[Stored data entries]
::::
-- pv_equiv track=rewrite | github.com/google/pytype | pytype/module_utils.py | get_all_prefixes
-- ===== SOURCE A (Python) =====
-- def get_all_prefixes(module_name):
--   """Return all the prefixes of a module name.
--
--   e.g. x.y.z => x, x.y, x.y.z
--
--   Args:
--     module_name: module name
--
--   Returns:
--     List of prefixes
--   """
--   parts = module_name.split(".")
--   name = parts[0]
--   out = [name]
--   for part in parts[1:]:
--     name = ".".join([name, part])
--     out.append(name)
--   return out
-- ===== SOURCE B (Python) =====
-- def get_all_prefixes(module_name):
--   """Return all the prefixes of a module name.
--
--   e.g. x.y.z => x, x.y, x.y.z
--   """
--   out = [module_name[:i] for i, c in enumerate(module_name) if c == "."]
--   out.append(module_name)
--   return out
-- ===== Notes on version B (the rewrite author's own statement) =====
-- stated objective: alternative
-- what changed: B scans the name once, emitting the slice ending before each dot character, and appends the full name, instead of A splitting into parts and re-joining a growing prefix in a loop.
import Mathlib
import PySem

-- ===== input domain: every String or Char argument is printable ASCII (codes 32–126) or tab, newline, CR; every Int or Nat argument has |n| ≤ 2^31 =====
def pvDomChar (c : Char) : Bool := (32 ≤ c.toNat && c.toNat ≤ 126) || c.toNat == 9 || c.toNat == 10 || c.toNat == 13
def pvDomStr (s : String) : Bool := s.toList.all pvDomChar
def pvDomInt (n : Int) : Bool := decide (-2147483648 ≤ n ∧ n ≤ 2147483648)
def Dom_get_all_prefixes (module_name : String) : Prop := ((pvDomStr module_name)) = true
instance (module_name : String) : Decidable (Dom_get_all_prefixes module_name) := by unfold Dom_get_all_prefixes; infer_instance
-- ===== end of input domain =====

-- B lists the prefixes by slicing the name at every '.' index found in one scan (plus the full name),
-- instead of A's split-then-rejoin loop; same return value for every input (objective: alternative).


-- ===== PORT A =====
def get_all_prefixes (module_name : String) : List String :=
  let parts := (PySem.Str.split? module_name ".").getD []   -- split? is some: the separator "." is nonempty
  match PySem.List.pyGet? parts 0 with
  | none => []   -- unreachable: str.split always returns a nonempty list
  | some name =>
    ((PySem.List.slice parts (some 1) none).foldl
      (fun (st : String × List String) part =>
        let n := PySem.Str.join "." [st.1, part]
        (n, st.2 ++ [n]))
      (name, [name])).2

-- ===== PORT B =====
def get_all_prefixes_alt (module_name : String) : List String :=
  ((PySem.List.enumerate module_name.toList 0).filterMap
    (fun p => if p.2 = '.' then some (PySem.Str.slice module_name none (some p.1)) else none))
  ++ [module_name]

-- ===== PRECONDITION & SPEC =====
def Spec_get_all_prefixes (module_name : String) (out : List String) : Prop := out = get_all_prefixes_alt module_name
instance (module_name : String) (out : List String) : Decidable (Spec_get_all_prefixes module_name out) := by unfold Spec_get_all_prefixes; infer_instance

-- ===== CLAIM (what is proved, stated in full; the proofs are below) =====
def Claim_equal_get_all_prefixes : Prop := ∀ (module_name : String), Dom_get_all_prefixes module_name → Spec_get_all_prefixes module_name (get_all_prefixes module_name)

-- ===== LEMMAS AND PROOFS =====

-- split on '.' at the List Char level: cur is the piece collected so far
def split1 (cur : List Char) : List Char → List (List Char)
  | [] => [cur]
  | c :: rest => if c = '.' then cur :: split1 [] rest else split1 (cur ++ [c]) rest

-- the prefix list A's fold produces from the remaining parts, given the joined name so far
def prefs (name : List Char) : List (List Char) → List (List Char)
  | [] => []
  | p :: ps => (name ++ '.' :: p) :: prefs (name ++ '.' :: p) ps

-- the common recursion both programs compute: prefixes of acc ++ cs ending at each dot of cs, plus the whole
def go2 (acc : List Char) : List Char → List (List Char)
  | [] => [acc]
  | c :: rest => if c = '.' then acc :: go2 (acc ++ [c]) rest else go2 (acc ++ [c]) rest

lemma split1_nil (cur : List Char) : split1 cur [] = [cur] := rfl
lemma split1_dot (cur rest : List Char) : split1 cur ('.' :: rest) = cur :: split1 [] rest := by
  simp [split1]
lemma split1_char (cur : List Char) {c : Char} (rest : List Char) (hc : c ≠ '.') :
    split1 cur (c :: rest) = split1 (cur ++ [c]) rest := by
  simp [split1, hc]

lemma splitOn_go_spec : ∀ (fuel : Nat) (l cur : List Char) (acc : List (List Char)), l.length ≤ fuel →
    PySem.Chars.splitOn.go ['.'] fuel l cur acc = acc.reverse ++ split1 cur.reverse l := by
  intro fuel
  induction fuel with
  | zero =>
    intro l cur acc h
    have : l = [] := List.eq_nil_of_length_eq_zero (Nat.le_zero.mp h)
    subst this
    rw [PySem.Chars.splitOn.go.eq_def]
    simp [split1]
  | succ n ih =>
    intro l cur acc h
    cases l with
    | nil =>
      rw [PySem.Chars.splitOn.go.eq_def]
      simp [split1]
    | cons c rest =>
      by_cases hc : c = '.'
      · subst hc
        rw [PySem.Chars.splitOn.go.eq_def]
        simp only [List.isPrefixOf, BEq.rfl, Bool.and_self, if_true]
        rw [ih _ _ _ (by simpa using Nat.le_of_succ_le_succ h)]
        rw [split1_dot]
        simp only [List.reverse_nil, List.reverse_cons, List.append_assoc, List.singleton_append,
          List.length_cons, List.length_nil, List.drop_succ_cons, List.drop_zero, Nat.zero_add]
      · rw [PySem.Chars.splitOn.go.eq_def]
        simp only []
        rw [if_neg (by simp [List.isPrefixOf]; exact fun h' => hc h'.symm)]
        rw [ih _ _ _ (by simpa using Nat.le_of_succ_le_succ h)]
        rw [split1_char _ _ hc]
        simp only [List.reverse_cons]

lemma splitOn_eq_split1 (cs : List Char) : PySem.Chars.splitOn cs ['.'] = split1 [] cs := by
  unfold PySem.Chars.splitOn
  rw [splitOn_go_spec _ _ _ _ (by omega)]
  simp

lemma split1_ne_nil (cur cs : List Char) : split1 cur cs ≠ [] := by
  induction cs generalizing cur with
  | nil => simp [split1]
  | cons c rest ih =>
    by_cases hc : c = '.' <;> simp [split1, hc, ih]

lemma prefs_cons (name p : List Char) (ps : List (List Char)) :
    prefs name (p :: ps) = (name ++ '.' :: p) :: prefs (name ++ '.' :: p) ps := rfl
lemma go2_nil (acc : List Char) : go2 acc [] = [acc] := rfl
lemma go2_dot (acc rest : List Char) : go2 acc ('.' :: rest) = acc :: go2 (acc ++ ['.']) rest := by
  simp [go2]
lemma go2_char (acc : List Char) {c : Char} (rest : List Char) (hc : c ≠ '.') :
    go2 acc (c :: rest) = go2 (acc ++ [c]) rest := by
  simp [go2, hc]

-- A's fold, characterised: it appends prefs of the remaining parts
lemma foldA_spec (ps : List (List Char)) : ∀ (name : List Char) (out : List (List Char)),
    (ps.foldl (fun (st : List Char × List (List Char)) p =>
        (st.1 ++ '.' :: p, st.2 ++ [st.1 ++ '.' :: p])) (name, out)).2
      = out ++ prefs name ps := by
  induction ps with
  | nil => intro name out; simp [prefs]
  | cons p ps ih => intro name out; simp [List.foldl_cons, ih, prefs_cons]

lemma prefs_split1_eq_go2 (cs : List Char) : ∀ (name cur : List Char),
    prefs name (split1 cur cs) = go2 (name ++ '.' :: cur) cs := by
  induction cs with
  | nil => intro name cur; rw [split1_nil, prefs_cons, go2_nil]; rfl
  | cons c rest ih =>
    intro name cur
    by_cases hc : c = '.'
    · subst hc
      rw [split1_dot, prefs_cons, go2_dot, ih]
    · rw [split1_char _ _ hc, go2_char _ _ hc, ih]
      simp

lemma head_prefs_split1_eq_go2 (cs : List Char) : ∀ (cur : List Char),
    (match split1 cur cs with
     | [] => ([] : List (List Char))
     | n :: rest => n :: prefs n rest) = go2 cur cs := by
  induction cs with
  | nil => intro cur; rw [split1_nil, go2_nil]; rfl
  | cons c rest ih =>
    intro cur
    by_cases hc : c = '.'
    · subst hc
      rw [split1_dot, go2_dot]
      show cur :: prefs cur (split1 [] rest) = cur :: go2 (cur ++ ['.']) rest
      have h := prefs_split1_eq_go2 rest cur []
      simpa using h
    · rw [split1_char _ _ hc, go2_char _ _ hc]
      exact ih (cur ++ [c])

-- B's filterMap over enumerate, characterised against go2
lemma filterMap_enumerate_go2 (full : List Char) : ∀ (cs : List Char) (k : Nat),
    full.drop k = cs → k ≤ full.length →
    ((PySem.List.enumerate cs (k : Int)).filterMap
        (fun p => if p.2 = '.' then some (PySem.List.slice full none (some p.1)) else none)) ++ [full]
      = go2 (full.take k) cs := by
  intro cs
  induction cs with
  | nil =>
    intro k hdrop hk
    have hlen : full.length - k = 0 := by simpa using congrArg List.length hdrop
    have hk' : k = full.length := by omega
    subst hk'
    simp [PySem.List.enumerate_nil, go2_nil]
  | cons c rest ih =>
    intro k hdrop hk
    have hklt : k < full.length := by
      by_contra hge
      have h0 : full.drop k = [] := List.drop_eq_nil_of_le (by omega)
      rw [h0] at hdrop
      exact List.cons_ne_nil c rest hdrop.symm
    have hget : full[k]'hklt = c := by
      have h0 : (full.drop k)[0]'(by rw [hdrop]; simp) = c := by
        simp [hdrop]
      rw [List.getElem_drop] at h0
      simpa using h0
    have hrest : full.drop (k + 1) = rest := by
      have h1 : full.drop (k + 1) = (full.drop k).drop 1 := by
        rw [List.drop_drop]
      rw [h1, hdrop]
      rfl
    have htake : full.take (k + 1) = full.take k ++ [c] := by
      rw [← hget]
      exact (List.take_append_getElem hklt).symm
    rw [PySem.List.enumerate_cons]
    have ihs := ih (k + 1) hrest (by omega)
    have hcast : ((k : Int) + 1) = ((k + 1 : Nat) : Int) := by push_cast; ring
    by_cases hc : c = '.'
    · subst hc
      rw [List.filterMap_cons]
      have hif : (if ((k : Int), ('.' : Char)).2 = '.'
          then some (PySem.List.slice full none (some ((k : Int), ('.' : Char)).1)) else none)
          = some (full.take k) := by simp [PySem.List.slice_to_natCast]
      rw [hif]
      simp only []
      rw [List.cons_append, hcast, ihs, go2_dot, htake]
    · rw [List.filterMap_cons]
      have hif : (if ((k : Int), c).2 = '.'
          then some (PySem.List.slice full none (some ((k : Int), c).1)) else none) = none := by
        simp [hc]
      rw [hif]
      simp only []
      rw [hcast, ihs, go2_char _ _ hc, htake]

-- push String.toList through A's fold
lemma foldA_toList (ps : List String) : ∀ (name : String) (out : List String),
    ((ps.foldl (fun (st : String × List String) part =>
        (PySem.Str.join "." [st.1, part], st.2 ++ [PySem.Str.join "." [st.1, part]]))
      (name, out)).2).map String.toList
    = ((ps.map String.toList).foldl
        (fun (st : List Char × List (List Char)) p =>
          (st.1 ++ '.' :: p, st.2 ++ [st.1 ++ '.' :: p]))
        (name.toList, out.map String.toList)).2 := by
  induction ps with
  | nil => intro name out; simp
  | cons p ps ih =>
    intro name out
    have hj : PySem.Chars.join ['.'] [name.toList, p.toList] = name.toList ++ '.' :: p.toList := by
      simp [PySem.Chars.join, List.intercalate, List.intersperse]
    have hs : (PySem.Str.join "." [name, p]).toList = name.toList ++ '.' :: p.toList := by
      rw [PySem.Str.toList_join]
      simpa using hj
    rw [List.foldl_cons, List.map_cons, List.foldl_cons, ih]
    simp only [List.map_append, List.map_cons, List.map_nil, hs]

lemma map_toList_inj (l1 l2 : List String)
    (h : l1.map String.toList = l2.map String.toList) : l1 = l2 :=
  (List.map_injective_iff.mpr (fun _ _ hs => String.toList_inj.mp hs)) h

-- ===== VERDICT (by name: the statement is the Claim_ definition above) =====
theorem get_all_prefixes_spec : Claim_equal_get_all_prefixes := by
  intro m _
  unfold Spec_get_all_prefixes
  apply map_toList_inj
  -- the split, pulled down to the List Char level
  have hsplit : PySem.Str.split? m "." = some ((split1 [] m.toList).map String.ofList) := by
    have hb := PySem.Str.split?_map m "."
    have hc : PySem.Chars.split? m.toList ".".toList = some (PySem.Chars.splitOn m.toList ['.']) := by
      simp [PySem.Chars.split?]
    rw [hc] at hb
    cases he : PySem.Str.split? m "." with
    | none => rw [he] at hb; exact absurd hb (by simp)
    | some ps =>
      rw [he] at hb
      simp only [Option.map_some, Option.some.injEq] at hb
      congr 1
      apply map_toList_inj
      rw [hb, splitOn_eq_split1]
      simp [List.map_map, Function.comp_def]
  -- B's side, pulled down to the List Char level
  have hB : (get_all_prefixes_alt m).map String.toList
      = ((PySem.List.enumerate m.toList 0).filterMap
          (fun p => if p.2 = '.' then some (PySem.List.slice m.toList none (some p.1)) else none))
        ++ [m.toList] := by
    unfold get_all_prefixes_alt
    simp [List.map_filterMap, apply_ite]
  cases hs : split1 [] m.toList with
  | nil => exact absurd hs (split1_ne_nil [] m.toList)
  | cons n rest =>
    rw [hs] at hsplit
    unfold get_all_prefixes
    rw [hsplit]
    simp only [Option.getD_some, List.map_cons]
    have h0 : PySem.List.pyGet? (String.ofList n :: rest.map String.ofList) 0
        = some (String.ofList n) := by
      simp [PySem.List.pyGet?, PySem.List.pyIdx?]
    rw [h0]
    simp only []
    rw [PySem.List.slice_from_one]
    simp only [List.tail_cons]
    rw [foldA_toList, foldA_spec]
    have hmaps : (rest.map String.ofList).map String.toList = rest := by
      simp [List.map_map, Function.comp_def]
    rw [hmaps]
    have hh : n :: prefs n rest = go2 [] m.toList := by
      have h := head_prefs_split1_eq_go2 m.toList []
      rw [hs] at h
      exact h
    have hF := filterMap_enumerate_go2 m.toList m.toList 0 (by simp) (by simp)
    rw [hB]
    simp only [Nat.cast_zero] at hF
    rw [hF, List.take_zero]
    simp only [List.map_cons, List.map_nil]
    -- (String.ofList n).toList = n
    simpa using hh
::::
Once you find the line with "def pvDomInt (n" above, print it and every line after it up to and including the line with "def Dom_get_all_prefixes (module_name", exactly as written and nothing else.

def pvDomInt (n : Int) : Bool := decide (-2147483648 ≤ n ∧ n ≤ 2147483648)
def Dom_get_all_prefixes (module_name : String) : Prop := ((pvDomStr module_name)) = true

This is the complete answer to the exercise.